Pulse propagation along conductors in low-density, cold plasmas as applied to electrodynamic tethers in the ionosphere.

Abstract

This research characterizes the general propagation behavior of high-voltage electromagnetic pulses along conductors in low-density, cold plasmas. As a specific application, this characterization uses electrodynamic tethers in the ionosphere. Electromagnetic pulses are produced along the tether-plasma system as it transitions from open- to closed-circuited states and as it is driven by radio-frequency voltage sources. These perturbations take a finite amount of time to propagate along the tether and, as they do so, they affect the surrounding ionospheric plasma. This interaction in turn affects the tether's transmission-line characteristics. The dynamic evolution of the sheath is examined as the pulse front travels past a given section of tether and disturbs the local sheath. Present tether transmission-line models assume, as a first-order approximation, that the plasma-sheathed tether can be modeled as a simple rigid coaxial transmission line. This has proven acceptable for tethers with low induced or driven voltages. An improved model is needed, however, when steady-state plasma-sheath dynamics cannot be assumed, such as for longer deployed tether lengths, which have higher induced emf, or higher driven voltages. A dynamic circuit model of the plasma-sheathed tether is developed with knowledge gained from theoretical analyses, experimental results, and particle-in-cell computer simulations. Using this dynamic-sheath model as their basis, lumped-element transmission-line parameters for capacitance and inductance per unit length are derived for the plasma-immersed tether where it was found that capacitance is a function of voltage but inductance is approximately constant.
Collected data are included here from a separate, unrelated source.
-- pv_equiv track=rewrite | github.com/amandesai01/plagiarism-detector | finder.py | find
-- ===== SOURCE A (Python) =====
-- def find(FinalHash):
--     # plagiarism_values=[]
--     # for hash_text in FinalHash:
--     #     match = 0
--     #     for compare in FinalHash:
--     #         temp_list=[]
--     #         for hash_val in hash_text:
--     #             if hash_val in set(compare):
--     #                 match+=1
--
--     #     percentage = match/len(hash_text)
--     #     plagiarism_values.append(percentage)
--
--     # return plagiarism_values
--     plagiarism_values =[]
--     for hash_text_file,hash_text_array in FinalHash:
--         hash_vals = []
--         for compare_text_file,compare_text_array in FinalHash:
--             match=0
--             for hash_val in hash_text_array:
--                 if hash_val in set(compare_text_array):
--                     match+=1
--             percentage = match//len(compare_text_array)
--             hash_vals.append((compare_text_file,percentage))
--         plagiarism_values.append((hash_text_file,hash_vals))
--     return plagiarism_values
-- ===== SOURCE B (Python) =====
-- def _counter(arr):
--     counts = {}
--     for v in arr:
--         counts[v] = counts.get(v, 0) + 1
--     return counts
--
--
-- def find(FinalHash):
--     # Stage 1: precompute, once per file, its multiplicity table, its distinct
--     # values and its length.
--     counters = [(f, _counter(arr)) for f, arr in FinalHash]
--     uniq = [(f, set(arr), len(arr)) for f, arr in FinalHash]
--     # Stage 2: build the whole result by comprehension; the match count for a
--     # (outer, inner) pair is the sum over inner's DISTINCT values of outer's
--     # multiplicity of that value.
--     return [
--         (f, [(g, sum(cnt.get(v, 0) for v in u) // L) for g, u, L in uniq])
--         for f, cnt in counters
--     ]
-- ===== Notes on version B (the rewrite author's own statement) =====
-- stated objective: faster
-- what changed: B precomputes in a staged pass one multiplicity table and one distinct-value set per file, then builds the whole result by nested comprehensions where each match is the sum of outer multiplicities over the inner file's distinct values, instead of A's triple loop that rebuilds set(compare_text_array) inside the innermost loop and tests membership per element.
-- outside the precondition, e.g. on find([('a', [])]): A raises ZeroDivisionError, B raises ZeroDivisionError
import Mathlib
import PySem

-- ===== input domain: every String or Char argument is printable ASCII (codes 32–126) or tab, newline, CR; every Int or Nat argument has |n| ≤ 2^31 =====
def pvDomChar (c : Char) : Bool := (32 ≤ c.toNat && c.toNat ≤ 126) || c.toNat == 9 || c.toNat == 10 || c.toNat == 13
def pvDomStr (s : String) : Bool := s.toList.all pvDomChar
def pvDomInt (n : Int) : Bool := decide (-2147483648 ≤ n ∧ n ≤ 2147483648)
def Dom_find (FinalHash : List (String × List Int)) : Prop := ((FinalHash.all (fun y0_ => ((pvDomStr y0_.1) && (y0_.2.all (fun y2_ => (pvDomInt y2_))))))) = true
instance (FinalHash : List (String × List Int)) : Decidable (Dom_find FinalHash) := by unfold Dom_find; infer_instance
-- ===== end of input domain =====

-- B change (objective: faster): staged precomputation of per-file multiplicity tables and
-- distinct-value sets, then a comprehension-style build where each match sums outer
-- multiplicities over the inner file's distinct values, replacing A's triple loop that
-- rebuilds set(compare_text_array) inside the innermost loop.

-- ===== PORT A =====
def find (FinalHash : List (String × List Int)) : List (String × (List (String × Int))) :=
  FinalHash.foldl (fun plagiarism_values ht =>
    let hash_vals : List (String × Int) :=
      FinalHash.foldl (fun hash_vals ct =>
        let m : Int := ht.2.foldl (fun m v =>
          if PySem.Set.contains (PySem.Set.ofList ct.2) v then m + 1 else m) 0
        let percentage : Int := PySem.Int.floordiv m (ct.2.length : Int)
        hash_vals ++ [(ct.1, percentage)]) []
    plagiarism_values ++ [(ht.1, hash_vals)]) []

-- ===== PORT B =====
-- B's helper _counter: a dict mapping each value to its multiplicity.
def counterOf (arr : List Int) : PySem.Dict Int Int :=
  arr.foldl (fun counts v => counts.insert v (counts.getD v 0 + 1)) PySem.Dict.empty

def find_alt (FinalHash : List (String × List Int)) : List (String × (List (String × Int))) :=
  let counters : List (String × PySem.Dict Int Int) :=
    FinalHash.map (fun p => (p.1, counterOf p.2))
  let uniq : List (String × PySem.Set Int × Int) :=
    FinalHash.map (fun p => (p.1, PySem.Set.ofList p.2, (p.2.length : Int)))
  counters.map (fun fc =>
    (fc.1, uniq.map (fun gu =>
      (gu.1, PySem.Int.floordiv ((gu.2.1.map (fun v => fc.2.getD v 0)).sum) gu.2.2))))

-- ===== PRECONDITION & SPEC =====
-- Pre_ excludes exactly the inputs on which Python A raises ZeroDivisionError:
-- a nonempty FinalHash containing some file whose hash array is empty.
def Pre_find (FinalHash : List (String × List Int)) : Prop :=
  ∀ p ∈ FinalHash, p.2 ≠ []
instance (FinalHash : List (String × List Int)) : Decidable (Pre_find FinalHash) := by
  unfold Pre_find; infer_instance

def pvWitness_find : (List (String × List Int)) := [("a", [1, 2, 2]), ("b", [2, 3])]

def Spec_find (FinalHash : List (String × List Int)) (out : List (String × (List (String × Int)))) : Prop := out = find_alt FinalHash
instance (FinalHash : List (String × List Int)) (out : List (String × (List (String × Int)))) : Decidable (Spec_find FinalHash out) := by unfold Spec_find; infer_instance

-- ===== CLAIM (what is proved, stated in full; the proofs are below) =====
def Claim_equal_find : Prop := ∀ (FinalHash : List (String × List Int)), Dom_find FinalHash → Pre_find FinalHash → Spec_find FinalHash (find FinalHash)

-- ===== LEMMAS AND PROOFS =====

-- A foldl that appends one transformed element per step is a map.
theorem foldl_append_one {α β : Type} (f : α → β) (l : List α) (acc : List β) :
    l.foldl (fun a x => a ++ [f x]) acc = acc ++ l.map f := by
  induction l generalizing acc with
  | nil => simp
  | cons a t ih => simp [ih]

-- A's innermost loop counts the elements of h lying in S.
theorem countA_eq (S : List Int) (h : List Int) (m0 : Int) :
    h.foldl (fun m v => if PySem.Set.contains S v then m + 1 else m) m0
      = m0 + (h.countP (fun v => PySem.Set.contains S v) : Int) := by
  induction h generalizing m0 with
  | nil => simp
  | cons a t ih =>
    rw [List.foldl_cons, List.countP_cons, ih]
    split_ifs <;> push_cast <;> ring

-- Counting membership in b :: r splits, when b ∉ r.
theorem countP_cons_mem (b : Int) (r : List Int) (hbr : b ∉ r) (h : List Int) :
    h.countP (fun v => decide (v ∈ b :: r)) = h.count b + h.countP (fun v => decide (v ∈ r)) := by
  induction h with
  | nil => simp
  | cons a t ih =>
    simp only [List.countP_cons, List.count_cons, ih]
    by_cases hab : a = b
    · subst hab; simp [hbr]; omega
    · by_cases har : a ∈ r <;> simp [hab, har, Ne.symm, List.mem_cons] <;> omega

-- Summing the multiplicity of each element of a nodup list S in h counts h's elements in S.
theorem sum_count (h : List Int) (S : List Int) (hnd : S.Nodup) :
    (S.map (fun v => (h.count v : Int))).sum = (h.countP (fun v => decide (v ∈ S)) : Int) := by
  induction S with
  | nil => simp
  | cons b r ih =>
    rcases List.nodup_cons.1 hnd with ⟨hbr, hr⟩
    rw [List.map_cons, List.sum_cons, ih hr, countP_cons_mem b r hbr h]
    push_cast; ring

-- A's inner count equals B's sum of multiplicities over the distinct compare values.
theorem inner_eq (h c : List Int) :
    h.foldl (fun m v => if PySem.Set.contains (PySem.Set.ofList c) v then m + 1 else m) 0
      = ((PySem.Set.ofList c).map (fun v => (counterOf h).getD v 0)).sum := by
  rw [countA_eq]
  unfold counterOf
  simp only [PySem.Dict.foldl_insert_getD_add_one_eq_counter, PySem.Dict.getD_counter]
  rw [sum_count h _ (PySem.Set.nodup_ofList c), Int.zero_add]
  congr 1
  apply List.countP_congr
  intro v _
  by_cases hv : v ∈ PySem.Set.ofList c <;>
    simp [hv, PySem.Set.contains_eq_listContains]

theorem find_eq_alt (FinalHash : List (String × List Int)) :
    find FinalHash = find_alt FinalHash := by
  unfold find find_alt
  rw [foldl_append_one]
  simp only [List.nil_append, List.map_map]
  apply List.map_congr_left
  intro ht _
  dsimp only [Function.comp]
  rw [foldl_append_one]
  simp only [List.nil_append]
  congr 1
  apply List.map_congr_left
  intro ct _
  dsimp only [Function.comp]
  rw [inner_eq ht.2 ct.2]

-- ===== VERDICT (by name: the statement is the Claim_ definition above) =====
theorem find_spec : Claim_equal_find := by
  intro FinalHash _ _
  exact find_eq_alt FinalHash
These parameters are included with per-unit-length resistance and induced--emf elements to form the complete lumped-parameter model. The tether circuit model is implemented in the SPICE circuit simulation program. This implementation allows examination of the tether's transmission-line characteristics as well as pulse propagation and morphology. Previously developed models of satellite and Orbiter interactions with the plasma based on Tethered Satellite System mission data can be used with this circuit model as the endpoints of the complete electrodynamic-tether system.